California Proposition 2 (2008) - Economic Effects

Economic Effects

In July 2008 the University of California, Davis conducted a study through their University of California Agricultural Issues Center (AIC). The study concluded that "the best evidence from a variety of sources suggests that (non-organic) non-cage systems incur costs of production that are at least 20 percent higher than the common cage housing systems". This is due to higher feed costs, higher hen laying mortality, higher direct housing costs, and higher labor costs. The study also estimated that almost the entire California egg industry would relocate to other states during the 5-year adjustment period. The study does not analyze implications for animal welfare. By demonstrating that most egg producers would leave the state, the report estimates that the initiative would not affect how eggs are produced, only where eggs are produced.

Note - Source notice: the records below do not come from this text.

-- pv_equiv track=rewrite | github.com/xuyanlong-gub/insulator_bot_0917 | pipeline/postprocess.py | convert_flags_to_runs
-- ===== SOURCE A (Python) =====
-- from typing import List, Tuple
--
-- def convert_flags_to_runs(flags: List[int]) -> List[Tuple[int, int, int]]:
--     """
--     将 flags 转为索引段：[(flag, i_start, i_end)]，闭区间。
--     """
--     if not flags:
--         return []
--     runs: List[Tuple[int, int, int]] = []
--     curr_flag = flags[0]
--     i_start = 0
--     for i in range(1, len(flags)):
--         if flags[i] != curr_flag:
--             runs.append((curr_flag, i_start, i-1))
--             curr_flag = flags[i]
--             i_start = i
--     runs.append((curr_flag, i_start, len(flags)-1))
--     return runs
-- ===== SOURCE B (Python) =====
-- from typing import List, Tuple
--
-- def convert_flags_to_runs(flags: List[int]) -> List[Tuple[int, int, int]]:
--     """Two-pointer scan: for each run start i, advance j to the end of the run and
--     emit (flag, i, j-1) directly; no current-flag accumulator and no final flush."""
--     n = len(flags)
--     runs: List[Tuple[int, int, int]] = []
--     i = 0
--     while i < n:
--         f = flags[i]
--         j = i + 1
--         while j < n and flags[j] == f:
--             j += 1
--         runs.append((f, i, j - 1))
--         i = j
--     return runs
-- ===== Notes on version B (the rewrite author's own statement) =====
-- stated objective: alternative
-- what changed: Replaced A's single accumulator loop (tracking curr_flag/i_start, appending at change points plus a final flush after the loop) by a two-pointer scan that, for each run start i, advances a second pointer j to the run's end in an inner loop and emits the run directly, with no carried run state and no trailing-run special case.
import Mathlib
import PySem

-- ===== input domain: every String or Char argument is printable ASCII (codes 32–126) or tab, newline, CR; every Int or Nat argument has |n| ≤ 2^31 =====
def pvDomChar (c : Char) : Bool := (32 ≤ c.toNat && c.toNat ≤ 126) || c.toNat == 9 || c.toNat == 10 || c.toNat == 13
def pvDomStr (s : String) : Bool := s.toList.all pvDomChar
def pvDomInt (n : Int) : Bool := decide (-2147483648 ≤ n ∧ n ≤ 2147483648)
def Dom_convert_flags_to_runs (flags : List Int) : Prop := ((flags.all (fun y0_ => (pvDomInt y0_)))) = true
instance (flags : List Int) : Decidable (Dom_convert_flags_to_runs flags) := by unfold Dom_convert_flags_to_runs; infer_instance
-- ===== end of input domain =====

-- B replaces A's accumulator loop (curr_flag/i_start + final flush) by a two-pointer scan emitting each run directly (alternative decomposition, same cost).

-- ===== PORT A =====
-- loop body of A's for-loop: state = (runs, curr_flag, i_start)
def pvStepA (flags : List Int) (s : List (Int × Int × Int) × Int × Int) (i : Int) :
    List (Int × Int × Int) × Int × Int :=
  if PySem.List.pyGetD flags i 0 ≠ s.2.1 then
    (s.1 ++ [(s.2.1, s.2.2, i - 1)], PySem.List.pyGetD flags i 0, i)
  else s

def convert_flags_to_runs (flags : List Int) : List (Int × Int × Int) :=
  match flags with
  | [] => []
  | _ :: _ =>
    let st := (PySem.List.pyRange 1 (PySem.List.len flags)).foldl (pvStepA flags)
        ([], PySem.List.pyGetD flags 0 0, 0)
    st.1 ++ [(st.2.1, st.2.2, PySem.List.len flags - 1)]

-- ===== PORT B =====
-- Source B's inner while loop: advance j while j < n and flags[j] == f
def pvInner (flags : List Int) (n : Nat) (f : Int) (j : Nat) : Nat :=
  if j < n ∧ flags.getD j 0 = f then pvInner flags n f (j + 1) else j
termination_by n - j
decreasing_by omega

-- termination bound cited by pvOuter's decreasing_by (the port needs it)
theorem pvInner_ge (flags : List Int) (n : Nat) (f : Int) (j : Nat) :
    j ≤ pvInner flags n f j := by
  unfold pvInner
  split
  · have := pvInner_ge flags n f (j + 1)
    omega
  · omega
termination_by n - j
decreasing_by omega

-- Source B's outer while loop: runs is the accumulated output, i the current run start
def pvOuter (flags : List Int) (n : Nat) (i : Nat) (runs : List (Int × Int × Int)) :
    List (Int × Int × Int) :=
  if h : i < n then
    let f := flags.getD i 0
    let j := pvInner flags n f (i + 1)
    pvOuter flags n j (runs ++ [(f, (i : Int), (j : Int) - 1)])
  else runs
termination_by n - i
decreasing_by
  have := pvInner_ge flags n (flags.getD i 0) (i + 1)
  omega

def convert_flags_to_runs_alt (flags : List Int) : List (Int × Int × Int) :=
  pvOuter flags flags.length 0 []

-- ===== PRECONDITION & SPEC =====
def Spec_convert_flags_to_runs (flags : List Int) (out : List (Int × Int × Int)) : Prop := out = convert_flags_to_runs_alt flags
instance (flags : List Int) (out : List (Int × Int × Int)) : Decidable (Spec_convert_flags_to_runs flags out) := by unfold Spec_convert_flags_to_runs; infer_instance

-- ===== CLAIM (what is proved, stated in full; the proofs are below) =====
def Claim_equal_convert_flags_to_runs : Prop := ∀ (flags : List Int), Dom_convert_flags_to_runs flags → Spec_convert_flags_to_runs flags (convert_flags_to_runs flags)

-- ===== LEMMAS AND PROOFS =====

-- bridge between the two loops: runs of a list, built run by run
def pvCount (f : Int) : List Int → Nat
  | [] => 0
  | x :: xs => if x = f then pvCount f xs + 1 else 0

def pvGo : List Int → Int → List (Int × Int × Int)
  | [], _ => []
  | f :: rest, start =>
    let m := pvCount f rest
    let k : Int := (m : Int) + 1
    (f, start, start + k - 1) :: pvGo (rest.drop m) (start + k)
termination_by xs _ => xs.length
decreasing_by simp

theorem pvGo_cons (f : Int) (rest : List Int) (start : Int) :
    pvGo (f :: rest) start =
      (f, start, start + ((pvCount f rest : Int) + 1) - 1) ::
        pvGo (rest.drop (pvCount f rest)) (start + ((pvCount f rest : Int) + 1)) := by
  simp only [pvGo]

theorem pvCount_append_all (c : Int) (mid l : List Int) (h : ∀ y ∈ mid, y = c) :
    pvCount c (mid ++ l) = mid.length + pvCount c l := by
  induction mid with
  | nil => simp
  | cons x xs ih =>
    simp only [List.mem_cons, forall_eq_or_imp] at h
    simp [pvCount, h.1, ih h.2]
    omega

-- ===== A-side: the loop invariant, phrased via pvFinish =====
def pvFinish (flags : List Int) (init : List (Int × Int × Int) × Int × Int) (a : Int) :
    List (Int × Int × Int) :=
  let st := (PySem.List.pyRange a (PySem.List.len flags)).foldl (pvStepA flags) init
  st.1 ++ [(st.2.1, st.2.2, PySem.List.len flags - 1)]

theorem pvFinish_step (flags : List Int) (init : List (Int × Int × Int) × Int × Int) (a : Int)
    (h : a < PySem.List.len flags) :
    pvFinish flags init a = pvFinish flags (pvStepA flags init a) (a + 1) := by
  unfold pvFinish
  rw [PySem.List.pyRange_one_cons h, List.foldl_cons]

theorem pvFinish_last (flags : List Int) (init : List (Int × Int × Int) × Int × Int) (a : Int)
    (h : PySem.List.len flags = a) :
    pvFinish flags init a = init.1 ++ [(init.2.1, init.2.2, PySem.List.len flags - 1)] := by
  subst h; simp [pvFinish, PySem.List.pyRange]

theorem getD_of_drop (l : List Int) (n : Nat) (x : Int) (t : List Int) (h : l.drop n = x :: t) :
    l.getD n 0 = x := by
  have h0 : (l.drop n)[0]?.getD 0 = x := by rw [h]; rfl
  rw [List.getElem?_drop] at h0
  rw [List.getD_eq_getElem?_getD]
  simpa using h0

-- the invariant of A's loop: from index s+1+|mid| on, with current run value curr started at
-- index s, the elements at indices s..s+|mid| all being curr
theorem keyA (flags : List Int) :
    ∀ (rest mid : List Int) (runs : List (Int × Int × Int)) (curr : Int) (s : Nat),
    (∀ y ∈ mid, y = curr) →
    flags.drop s = curr :: (mid ++ rest) →
    pvFinish flags (runs, curr, (s : Int)) ((s : Int) + 1 + mid.length)
      = runs ++ pvGo (flags.drop s) (s : Int) := by
  intro rest
  induction rest with
  | nil =>
    intro mid runs curr s hmid hdrop
    have hlen : flags.length = s + 1 + mid.length := by
      have := congrArg List.length hdrop
      simp [List.length_drop] at this
      omega
    have hcnt : pvCount curr mid = mid.length := by
      have := pvCount_append_all curr mid [] hmid
      simpa [pvCount] using this
    rw [pvFinish_last flags _ _ (by simp only [PySem.List.len, hlen]; push_cast; ring)]
    rw [hdrop, List.append_nil, pvGo_cons, hcnt]
    have h3 : PySem.List.len flags - 1 = (s : Int) + ((mid.length : Int) + 1) - 1 := by
      simp only [PySem.List.len, hlen]; push_cast; ring
    rw [h3]
    simp [List.drop_length, pvGo]
  | cons x rest' ih =>
    intro mid runs curr s hmid hdrop
    have hdropa : flags.drop (s + 1 + mid.length) = x :: rest' := by
      have h1 : flags.drop (s + (1 + mid.length)) = x :: rest' := by
        rw [← List.drop_drop, hdrop]
        rw [show 1 + mid.length = mid.length + 1 from by omega]
        rw [List.drop_succ_cons]
        exact List.drop_left
      simpa [Nat.add_assoc] using h1
    have hx : flags.getD (s + 1 + mid.length) 0 = x := getD_of_drop _ _ _ _ hdropa
    have hlen : flags.length = s + 1 + mid.length + 1 + rest'.length := by
      have := congrArg List.length hdrop
      simp [List.length_drop] at this
      omega
    have hlt : (s : Int) + 1 + mid.length < PySem.List.len flags := by
      simp [PySem.List.len, hlen]; omega
    have hg : PySem.List.pyGetD flags ((s : Int) + 1 + (mid.length : Int)) 0 = x := by
      rw [show (s : Int) + 1 + (mid.length : Int) = ((s + 1 + mid.length : Nat) : Int) from by
        push_cast; ring]
      rw [PySem.List.pyGetD_natCast]; exact hx
    rw [pvFinish_step flags _ _ hlt]
    by_cases hxc : x = curr
    · have hstep : pvStepA flags (runs, curr, (s : Int)) ((s : Int) + 1 + (mid.length : Int))
          = (runs, curr, (s : Int)) := by
        simp [pvStepA, hg, hxc]
      rw [hstep]
      have hmid' : ∀ y ∈ mid ++ [x], y = curr := by
        intro y hy; rcases List.mem_append.mp hy with h | h
        · exact hmid y h
        · simpa using hxc ▸ (List.mem_singleton.mp h)
      have hdrop' : flags.drop s = curr :: ((mid ++ [x]) ++ rest') := by
        simpa [List.append_assoc] using hdrop
      have := ih (mid ++ [x]) runs curr s hmid' hdrop'
      rw [show (s : Int) + 1 + (mid.length : Int) + 1
          = (s : Int) + 1 + (((mid ++ [x]).length : Nat) : Int) from by simp; ring]
      exact this
    · have hstep : pvStepA flags (runs, curr, (s : Int)) ((s : Int) + 1 + (mid.length : Int))
          = (runs ++ [(curr, (s : Int), (s : Int) + 1 + (mid.length : Int) - 1)], x,
             (s : Int) + 1 + (mid.length : Int)) := by
        simp [pvStepA, hg, hxc]
      rw [hstep]
      have hih := ih [] (runs ++ [(curr, (s : Int), (s : Int) + 1 + (mid.length : Int) - 1)]) x
        (s + 1 + mid.length) (by simp) (by simpa using hdropa)
      push_cast [List.length_nil] at hih
      rw [add_zero] at hih
      rw [hih, hdropa]
      have hc : pvCount curr (mid ++ x :: rest') = mid.length := by
        rw [pvCount_append_all curr mid _ hmid]
        simp [pvCount, hxc]
      rw [hdrop, pvGo_cons curr (mid ++ x :: rest') (s : Int), hc, List.drop_left]
      rw [show ((s : Int) + 1 + (mid.length : Int)) = (s : Int) + ((mid.length : Int) + 1) from by
        ring]
      simp [List.append_assoc]

-- ===== B-side: the two-pointer loops compute pvGo =====
theorem drop_eq_cons_of_lt (l : List Int) (j : Nat) (h : j < l.length) :
    l.drop j = l.getD j 0 :: l.drop (j + 1) := by
  rw [List.drop_eq_getElem_cons h, List.getD_eq_getElem?_getD, List.getElem?_eq_getElem h]
  rfl

theorem pvInner_count (flags : List Int) (f : Int) (j : Nat) :
    pvInner flags flags.length f j = j + pvCount f (flags.drop j) := by
  unfold pvInner
  split
  · rename_i h
    rw [drop_eq_cons_of_lt flags j h.1, h.2]
    have hcnt : pvCount f (f :: flags.drop (j + 1)) = pvCount f (flags.drop (j + 1)) + 1 := by
      simp [pvCount]
    have ih := pvInner_count flags f (j + 1)
    omega
  · rename_i h
    by_cases hj : j < flags.length
    · have hne : flags.getD j 0 ≠ f := fun hc => h ⟨hj, hc⟩
      rw [drop_eq_cons_of_lt flags j hj]
      have hcnt : pvCount f (flags.getD j 0 :: flags.drop (j + 1)) = 0 := by
        simp only [pvCount]; rw [if_neg hne]
      omega
    · rw [List.drop_eq_nil_of_le (by omega)]
      simp [pvCount]
termination_by flags.length - j
decreasing_by omega

theorem pvOuter_go (flags : List Int) (i : Nat) (runs : List (Int × Int × Int)) :
    pvOuter flags flags.length i runs = runs ++ pvGo (flags.drop i) (i : Int) := by
  unfold pvOuter
  split
  · rename_i h
    have hd : flags.drop i = flags.getD i 0 :: flags.drop (i + 1) :=
      drop_eq_cons_of_lt flags i h
    have hj : pvInner flags flags.length (flags.getD i 0) (i + 1)
        = i + 1 + pvCount (flags.getD i 0) (flags.drop (i + 1)) :=
      pvInner_count flags (flags.getD i 0) (i + 1)
    have ih := pvOuter_go flags (pvInner flags flags.length (flags.getD i 0) (i + 1))
      (runs ++ [(flags.getD i 0, (i : Int),
        ((pvInner flags flags.length (flags.getD i 0) (i + 1) : Nat) : Int) - 1)])
    rw [ih, hd, pvGo_cons]
    rw [hj]
    rw [show flags.drop (i + 1 + pvCount (flags.getD i 0) (flags.drop (i + 1)))
        = (flags.drop (i + 1)).drop (pvCount (flags.getD i 0) (flags.drop (i + 1))) from by
      rw [List.drop_drop]]
    simp [List.append_assoc]
    constructor
    · ring
    · congr 1; ring
  · rename_i h
    rw [List.drop_eq_nil_of_le (by omega)]
    simp [pvGo]
termination_by flags.length - i
decreasing_by
  have := pvInner_ge flags flags.length (flags.getD i 0) (i + 1)
  omega

-- ===== VERDICT (by name: the statement is the Claim_ definition above) =====
theorem convert_flags_to_runs_spec : Claim_equal_convert_flags_to_runs := by
  intro flags _
  unfold Spec_convert_flags_to_runs convert_flags_to_runs convert_flags_to_runs_alt
  have hB : pvOuter flags flags.length 0 [] = pvGo flags 0 := by
    simpa using pvOuter_go flags 0 []
  rw [hB]
  match flags with
  | [] => simp [pvGo]
  | f :: tl =>
    have h := keyA (f :: tl) tl [] [] f 0 (by simp) (by simp)
    have h0 : PySem.List.pyGetD (f :: tl) 0 0 = f := by simp [pysem]
    show pvFinish (f :: tl) ([], PySem.List.pyGetD (f :: tl) 0 0, 0) 1 = pvGo (f :: tl) 0
    rw [h0]
    simpa using h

A study done by Don Bell of the University of California, Riverside estimated that eliminating battery cages for egg-laying hens will result in increased production costs of less than one cent per egg, and a recent economic study co-authored by former California finance director Tim Gage predicted, "Under Prop 2, consumers purchasing conventional eggs will likely see no change in price; consumers preferring California grown eggs could see around a penny per egg increase in cost; while those preferring cage-free eggs will see a drop in cost with a new California provider."

According to a May 2008 study by Promar International and commissioned by opponents to Prop. 2, 95% of the California $648 million egg industry and accompanying economic output would be lost by 2015, including equally significant loss of the three and half thousand jobs the egg industry employs. The study also stated that egg production costs would increase by 76%.